Among the entries below, find the line with "import Mathlib", then quote it and each following line up to and including the line with "def Dom_genel_saglik_from_rows_py (health_rows", and nothing else.

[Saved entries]
----

-- B's single pass yields the first CRLF and the first 'HTTP' strictly before it
lemma altLoop_eq (cs : List Int) :
    ∀ (d a : Nat) (hp : Option Int), cs.length ≤ a + d →
    altLoop cs (PySem.List.pyRange (a : Int) ((cs.length : Int) - 1) 1) hp
      = (match fCRLF (cs.drop a) with
         | some k =>
           (some ((a + k : Nat) : Int),
            match hp with
            | some h => some h
            | none => (fHTTP (cs.drop a)).bind
                (fun j => if j < k then some ((a + j : Nat) : Int) else none))
         | none =>
           (none,
            match hp with
            | some h => some h
            | none => (fHTTP (cs.drop a)).map (fun j => ((a + j : Nat) : Int)))) := by
  intro d
  induction d with
  | zero =>
    intro a hp h
    rw [PySem.List.pyRange_one_eq_nil (by omega), List.drop_eq_nil_of_le (by omega)]
    cases hp <;> rfl
  | succ d ih =>
    intro a hp h
    by_cases hlt : (a : Int) < (cs.length : Int) - 1
    · have ha : a < cs.length := by omega
      rw [PySem.List.pyRange_one_cons hlt, altLoop]
      have hfc : fCRLF (cs.drop a)
          = if (cs.drop a).take 2 = [13, 10] then some 0
            else (fCRLF (cs.drop (a + 1))).map (· + 1) := by
        rw [List.drop_eq_getElem_cons ha, fCRLF, ← List.drop_eq_getElem_cons ha]
      have hfh : fHTTP (cs.drop a)
          = if (cs.drop a).take 4 = [72, 84, 84, 80] then some 0
            else (fHTTP (cs.drop (a + 1))).map (· + 1) := by
        rw [List.drop_eq_getElem_cons ha, fHTTP, ← List.drop_eq_getElem_cons ha]
      have hsl := PySem.List.slice_natCast_add cs a 4
      norm_num at hsl
      have hcast : (a : Int) + 1 = ((a + 1 : Nat) : Int) := by push_cast; ring
      by_cases hc : (cs.drop a).take 2 = [13, 10]
      · rw [if_pos ((crlf_iff cs a (by omega)).mpr hc), hfc, if_pos hc]
        cases hp with
        | some h0 => simp
        | none =>
          cases fHTTP (cs.drop a) <;> simp
      · rw [if_neg (fun hcon => hc ((crlf_iff cs a (by omega)).mp hcon)), hfc, if_neg hc]
        cases hp with
        | some h0 =>
          rw [if_neg (by simp), hcast, ih (a + 1) (some h0) (by omega)]
          cases hk : fCRLF (cs.drop (a + 1)) with
          | none => simp
          | some k => simp; ring
        | none =>
          by_cases hc4 : (cs.drop a).take 4 = [72, 84, 84, 80]
          · rw [if_pos ⟨rfl, by rw [hsl]; exact hc4⟩, hcast,
              ih (a + 1) (some ((a : Nat) : Int)) (by omega), hfh, if_pos hc4]
            cases hk : fCRLF (cs.drop (a + 1)) with
            | none => simp
            | some k => simp; ring
          · rw [if_neg (by intro hcon; exact hc4 (by rw [← hsl]; exact hcon.2)), hcast,
              ih (a + 1) none (by omega), hfh, if_neg hc4]
            cases hk : fCRLF (cs.drop (a + 1)) with
            | none =>
              cases hj : fHTTP (cs.drop (a + 1)) with
              | none => simp
              | some j => simp; omega
            | some k =>
              cases hj : fHTTP (cs.drop (a + 1)) with
              | none => simp; omega
              | some j =>
                simp only [Option.map_some, Option.bind_some, Prod.mk.injEq]
                refine ⟨by simp; omega, ?_⟩
                by_cases hjk : j < k
                · rw [if_pos (show j + 1 < k + 1 by omega), if_pos hjk]
                  simp
                  omega
                · rw [if_neg (show ¬(j + 1 < k + 1) by omega), if_neg hjk]
    · rw [PySem.List.pyRange_one_eq_nil (by omega)]
      have h1 : (cs.drop a).length ≤ 1 := by simp; omega
      have hfc : fCRLF (cs.drop a) = none := fCRLF_short _ h1
      have hfh : fHTTP (cs.drop a) = none := by
        cases hj : fHTTP (cs.drop a) with
        | none => rfl
        | some j => have := fHTTP_le _ _ hj; omega
      rw [hfc, hfh]
      cases hp <;> rfl
-- ===== VERDICT (by name: the statement is the Claim_ definition above) =====
theorem last_boundary_cut_py_spec : Claim_equal_last_boundary_cut_py := by
  intro text boundaries ml mc _ hpre
  unfold Spec_last_boundary_cut_py last_boundary_cut_py last_boundary_cut_py_alt
  simp only []
  by_cases hml : ml < 0
  · have hA : boundaries.foldl
        (fun best boundary => pvALoop text.toList boundary.toList ml mc 0 best (text.toList.length + 2)) 0
        = boundaries.foldl (fun (y : Int) (_ : String) => y) 0 :=
      pv_foldl_congr _ _ _ 0 (fun x _ y => pvALoop_neg text.toList x.toList ml mc hml _ _ _)
    have hwin : PySem.List.slice text.toList none (some (max ml 0)) = ([] : List Char) := by
      have : max ml 0 = 0 := by omega
      rw [this]
      simp [PySem.List.slice]
    rw [hA, pv_foldl_const, hwin]
    have hB : ∀ b : String, PySem.Chars.splitOn ([] : List Char) b.toList = [[]] := by
      intro b
      simp [PySem.Chars.splitOn, PySem.Chars.splitOn.go]
    have : boundaries.foldl (fun best b =>
        ((PySem.Chars.splitOn ([] : List Char) b.toList).dropLast.foldl
          (fun (st : Int × Int) part =>
            (st.1 + (part.length : Int) + (b.toList.length : Int),
             if mc ≤ st.1 + (part.length : Int) + (b.toList.length : Int) then
               max st.2 (st.1 + (part.length : Int) + (b.toList.length : Int)) else st.2)) (0, best)).2) 0
        = boundaries.foldl (fun (y : Int) (_ : String) => y) 0 := by
      apply pv_foldl_congr
      intro b _ y
      rw [hB b]
      simp
    rw [this, pv_foldl_const]
  · have hml' : 0 ≤ ml := by omega
    have hmax : max ml 0 = ml := by omega
    have hc : ∀ L : Nat, PySem.List.clampIdx L ml = min (pvE L ml) L := by
      intro L
      unfold PySem.List.clampIdx pvE
      split_ifs <;> omega
    have hwin : PySem.List.slice text.toList none (some (max ml 0))
        = text.toList.take (pvE text.toList.length ml) := by
      rw [hmax]
      show List.take (PySem.List.clampIdx text.toList.length ml - 0) (List.drop 0 text.toList) = _
      rw [Nat.sub_zero, List.drop_zero, hc, ← List.take_take, List.take_length]
    have h3 : (pvE text.toList.length ml : Int) ≤ ml := by
      unfold pvE
      split_ifs <;> omega
    have htake : (text.toList.take (pvE text.toList.length ml)).length ≤ text.toList.length := by
      simp [List.length_take]
    have hWlen : ((text.toList.take (pvE text.toList.length ml)).length : Int) ≤ ml := by
      simp only [List.length_take]
      omega
    rw [hwin]
    apply pv_foldl_congr
    intro b hb y
    have hbne : b.toList ≠ [] := by
      intro h
      exact hpre b hb (by
        have h2 := congrArg String.ofList h
        simpa using h2)
    rw [pvALoop_eq_pvG text.toList b.toList ml mc hbne _ _ _ (by omega)]
    rw [PySem.Chars.splitOn]
    have key := pvSplit_fold (text.toList.take (pvE text.toList.length ml)) b.toList mc ml hbne
      hWlen ((text.toList.take (pvE text.toList.length ml)).length + 1) 0 0 y le_rfl
      (Nat.zero_le _) (by omega)
    exact key.symm
-- pv_equiv track=rewrite | github.com/elcrezoo/AIRQUALITY-AI | aerosense_ai/daily_csv.py | _genel_saglik_from_rows
-- ===== SOURCE A (Python) =====
-- def _genel_saglik_from_rows(health_rows):
--     if not health_rows:
--         return "Bilinmiyor"
--     if any((r.get("status") or "") == "hata" for r in health_rows):
--         return "Hata"
--     if any((r.get("status") or "") == "uyari" for r in health_rows):
--         return "Uyari"
--     return "Saglikli"
-- ===== SOURCE B (Python) =====
-- def _genel_saglik_from_rows(health_rows):
--     if not health_rows:
--         return "Bilinmiyor"
--     has_hata = False
--     has_uyari = False
--     for r in health_rows:
--         s = r.get("status") or ""
--         if s == "hata":
--             has_hata = True
--         elif s == "uyari":
--             has_uyari = True
--     if has_hata:
--         return "Hata"
--     if has_uyari:
--         return "Uyari"
--     return "Saglikli"
-- ===== Notes on version B (the rewrite author's own statement) =====
-- stated objective: alternative
-- what changed: Replaces the three separate any() scans over health_rows with a single accumulator pass that records has_hata/has_uyari flags and then makes one priority-ordered decision.
import Mathlib
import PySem

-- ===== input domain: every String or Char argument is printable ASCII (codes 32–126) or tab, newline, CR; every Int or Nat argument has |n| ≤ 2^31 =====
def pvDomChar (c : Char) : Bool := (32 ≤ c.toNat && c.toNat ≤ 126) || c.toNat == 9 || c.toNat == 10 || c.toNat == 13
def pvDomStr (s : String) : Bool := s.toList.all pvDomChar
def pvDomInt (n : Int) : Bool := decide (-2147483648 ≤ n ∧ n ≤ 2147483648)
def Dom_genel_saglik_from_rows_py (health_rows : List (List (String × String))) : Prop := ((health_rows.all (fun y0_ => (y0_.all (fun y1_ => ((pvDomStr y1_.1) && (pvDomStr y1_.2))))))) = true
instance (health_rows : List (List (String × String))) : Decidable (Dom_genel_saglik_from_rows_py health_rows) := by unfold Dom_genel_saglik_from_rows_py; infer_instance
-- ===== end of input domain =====

-- B replaces A's three separate any-scans with a single accumulator pass plus one
-- priority-ordered decision; same result, same O(n) cost (objective: alternative).
-- ===== PORT A =====
-- Each row dict is an association list (insertion order, first-match lookup).
-- (r.get("status") or ""): get() yields None -> "" and a stored "" is falsy -> "",
-- so first-match lookup with default "" is exact.
def rowStatus (r : List (String × String)) : String :=
  ((r.find? (fun p => p.1 == "status")).map Prod.snd).getD ""
def genel_saglik_from_rows_py (health_rows : List (List (String × String))) : String :=
  if health_rows = [] then "Bilinmiyor"
  else if health_rows.any (fun r => rowStatus r == "hata") then "Hata"
  else if health_rows.any (fun r => rowStatus r == "uyari") then "Uyari"
  else "Saglikli"

-- ===== PORT B =====
-- loop body of B's single pass: update the (has_hata, has_uyari) flags with row r
def pvStep (acc : Bool × Bool) (r : List (String × String)) : Bool × Bool :=
  let s := rowStatus r
  if s == "hata" then (true, acc.2)
  else if s == "uyari" then (acc.1, true)
  else acc

def genel_saglik_from_rows_py_alt (health_rows : List (List (String × String))) : String :=
  if health_rows = [] then "Bilinmiyor"
  else
    let flags := health_rows.foldl pvStep (false, false)
    if flags.1 then "Hata"
    else if flags.2 then "Uyari"
    else "Saglikli"

-- ===== PRECONDITION & SPEC =====
def Spec_genel_saglik_from_rows_py (health_rows : List (List (String × String))) (out : String) : Prop := out = genel_saglik_from_rows_py_alt health_rows
instance (health_rows : List (List (String × String))) (out : String) : Decidable (Spec_genel_saglik_from_rows_py health_rows out) := by unfold Spec_genel_saglik_from_rows_py; infer_instance

-- ===== CLAIM (what is proved, stated in full; the proofs are below) =====
def Claim_equal_genel_saglik_from_rows_py : Prop := ∀ (health_rows : List (List (String × String))), Dom_genel_saglik_from_rows_py health_rows → Spec_genel_saglik_from_rows_py health_rows (genel_saglik_from_rows_py health_rows)

-- ===== LEMMAS AND PROOFS =====
theorem pvStep_eq (acc : Bool × Bool) (r : List (String × String)) :
    pvStep acc r = (acc.1 || (rowStatus r == "hata"), acc.2 || (rowStatus r == "uyari")) := by
  unfold pvStep
  by_cases h1 : rowStatus r = "hata"
  · simp [h1]
  · by_cases h2 : rowStatus r = "uyari"
    · simp [h1, h2]
    · have e1 : (rowStatus r == "hata") = false := beq_eq_false_iff_ne.mpr h1
      have e2 : (rowStatus r == "uyari") = false := beq_eq_false_iff_ne.mpr h2
      simp [e1, e2]

theorem flags_fold_eq (hr : List (List (String × String))) (a b : Bool) :
    hr.foldl pvStep (a, b)
    = (a || hr.any (fun r => rowStatus r == "hata"),
       b || hr.any (fun r => rowStatus r == "uyari")) := by
  induction hr generalizing a b with
  | nil => simp
  | cons r tl ih =>
    rw [List.foldl_cons, pvStep_eq, ih]
    simp [Bool.or_assoc]

-- ===== VERDICT (by name: the statement is the Claim_ definition above) =====
theorem genel_saglik_from_rows_py_spec : Claim_equal_genel_saglik_from_rows_py := by
  intro hr _
  unfold Spec_genel_saglik_from_rows_py genel_saglik_from_rows_py genel_saglik_from_rows_py_alt
  by_cases he : hr = []
  · simp [he]
  · simp [he, flags_fold_eq]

----

> _ANSWER SECTION_:
import Mathlib
import PySem

-- ===== input domain: every String or Char argument is printable ASCII (codes 32–126) or tab, newline, CR; every Int or Nat argument has |n| ≤ 2^31 =====
def pvDomChar (c : Char) : Bool := (32 ≤ c.toNat && c.toNat ≤ 126) || c.toNat == 9 || c.toNat == 10 || c.toNat == 13
def pvDomStr (s : String) : Bool := s.toList.all pvDomChar
def pvDomInt (n : Int) : Bool := decide (-2147483648 ≤ n ∧ n ≤ 2147483648)
def Dom_genel_saglik_from_rows_py (health_rows : List (List (String × String))) : Prop := ((health_rows.all (fun y0_ => (y0_.all (fun y1_ => ((pvDomStr y1_.1) && (pvDomStr y1_.2))))))) = true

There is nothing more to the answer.